Better speed can be achieved with apex installed from https://www.github.com/nvidia/apex.


# Download data

In [2]:
# download the 20 News Group dataset, this may take a minute
train_data, test_data, class_names = load_news20()

# extract train and test datasets
X_raw_train, y_train = train_data
X_raw_test, y_test = test_data

In [3]:
class_names

['atheism',
 'graphics',
 'ms-windows.misc',
 'pc.hardware',
 'mac.hardware',
 'ms-windows.x',
 'misc.forsale',
 'autos',
 'motorcycles',
 'baseball',
 'hockey',
 'crypt',
 'electronics',
 'med',
 'space',
 'christian',
 'guns',
 'mideast',
 'politics.misc',
 'religion.misc']

# Prepare clear and corrupt data

In [4]:
# maximum vocabulary size 
max_features = 20000

# vectorize the data using tfidf, this time we'll use the whole dataset
tfidf = TfidfVectorizer(max_features=max_features, stop_words='english')
X_train = tfidf.fit_transform(np.array(X_raw_train))
X_test = tfidf.transform(X_raw_test)

# Prepare and test model

In [5]:
from sklearn.naive_bayes import MultinomialNB
from sklearn.metrics import accuracy_score
from sklearn.pipeline import make_pipeline

# initialize and train a naive bayes model
model = MultinomialNB(alpha=1)
model.fit(X=X_train, y=y_train)

MultinomialNB(alpha=1, class_prior=None, fit_prior=True)

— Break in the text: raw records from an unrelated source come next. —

-- the first (in reverse) match of a key in a snd-increasing pair list is its max-position pair
theorem pv_last_match (L : List (Int × Int)) : ∀ (v q : Int),
    L.Pairwise (fun a b => a.2 < b.2) →
    (((L.reverse.find? (fun p => p.1 == v)).map (fun p => p.2) = some q)
      ↔ ((v, q) ∈ L ∧ ∀ p ∈ L, p.1 = v → p.2 ≤ q)) := by
  induction L with
  | nil => intro v q _; simp
  | cons a t ih =>
    intro v q h
    rw [List.pairwise_cons] at h
    obtain ⟨ha, ht⟩ := h
    rw [List.reverse_cons, List.find?_append]
    cases hf : t.reverse.find? (fun p => p.1 == v) with
    | some p0 =>
      have hp0t : p0 ∈ t := List.mem_reverse.mp (List.mem_of_find?_eq_some hf)
      have hp0v : p0.1 = v := by simpa using List.find?_some hf
      obtain ⟨hmem, hmax⟩ := (ih v p0.2 ht).mp (by rw [hf]; rfl)
      rw [show (some p0).or (List.find? (fun p => p.1 == v) [a]) = some p0 from rfl]
      simp only [Option.map_some, Option.some.injEq]
      constructor
      · intro hq
        subst hq
        refine ⟨List.mem_cons_of_mem _ hmem, ?_⟩
        intro p hp hpv
        rcases List.mem_cons.mp hp with hpe | hp'
        · have h1 : p.2 = a.2 := congrArg Prod.snd hpe
          have h2 : a.2 < p0.2 := ha p0 hp0t
          omega
        · exact hmax p hp' hpv
      · rintro ⟨hmem', hmax'⟩
        rcases List.mem_cons.mp hmem' with hpe | hmem''
        · exfalso
          have h1 : p0.2 ≤ q := hmax' p0 (List.mem_cons_of_mem _ hp0t) hp0v
          have h2 : a.2 < p0.2 := ha p0 hp0t
          have h3 : q = a.2 := congrArg Prod.snd hpe
          omega
        · have h1 : q ≤ p0.2 := hmax (v, q) hmem'' rfl
          have h2 : p0.2 ≤ q := hmax' p0 (List.mem_cons_of_mem _ hp0t) hp0v
          omega
    | none =>
      have hnone : ∀ p ∈ t, p.1 ≠ v := by
        intro p hp
        have := List.find?_eq_none.mp hf p (List.mem_reverse.mpr hp)
        simpa using this
      rw [show (Option.none).or (List.find? (fun p => p.1 == v) [a])
            = List.find? (fun p => p.1 == v) [a] from rfl]
      by_cases hav : a.1 = v
      · rw [List.find?_cons_of_pos (by simp [hav])]
        simp only [Option.map_some, Option.some.injEq]
        constructor
        · intro hq
          subst hq
          refine ⟨by rw [← hav]; exact List.mem_cons.mpr (Or.inl Prod.mk.eta.symm), ?_⟩
          intro p hp hpv
          rcases List.mem_cons.mp hp with hpe | hp'
          · have h1 : p.2 = a.2 := congrArg Prod.snd hpe
            omega
          · exact absurd hpv (hnone p hp')
        · rintro ⟨hmem', _⟩
          rcases List.mem_cons.mp hmem' with hpe | hmem''
          · exact (congrArg Prod.snd hpe).symm
          · exact absurd rfl (hnone _ hmem'')
      · rw [List.find?_cons_of_neg (by simp [hav]), List.find?_nil]
        constructor
        · intro h; exact absurd h (by simp)
        · rintro ⟨hmem', _⟩
          rcases List.mem_cons.mp hmem' with hpe | hmem''
          · exact absurd (congrArg Prod.fst hpe).symm hav
          · exact absurd rfl (hnone _ hmem'')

Evaluate its performance on the clear test set

In [6]:
y_pred = model.predict(X_test)
accuracy_score(y_test, y_pred)

0.8179766330323951

In [7]:
# we'll make a simple pipeline to fallback to raw text
pipe = make_pipeline(tfidf, model)

# Corrupt most important and random

In [8]:
from utils import change_most_important_word,change_random_word

In [9]:
composed = compose(QWERTY())

In [10]:
how_many = 2000

In [11]:
%%time
X_raw_test_corrupt_imp = [change_most_important_word(x, y, pipe.predict_proba, composed) for x, y in zip(X_raw_test[:how_many], y_test[:how_many])]

CPU times: user 15min 18s, sys: 1.69 s, total: 15min 20s
Wall time: 15min 20s


In [12]:
X_raw_test_corrupt_rnd = [change_random_word(x, composed) for x, y in zip(X_raw_test[:how_many], y_test[:how_many])]

In [13]:
X_test_corrupt_imp = tfidf.transform(X_raw_test_corrupt_imp)
X_test_corrupt_rnd = tfidf.transform(X_raw_test_corrupt_rnd)

Accuracy on corrupted most important

In [14]:
y_pred = model.predict(X_test_corrupt_imp)
accuracy_score(y_test[:how_many], y_pred)

0.7925

Accuracy on corrupted random

In [15]:
y_pred = model.predict(X_test_corrupt_rnd)
accuracy_score(y_test[:how_many], y_pred)

0.815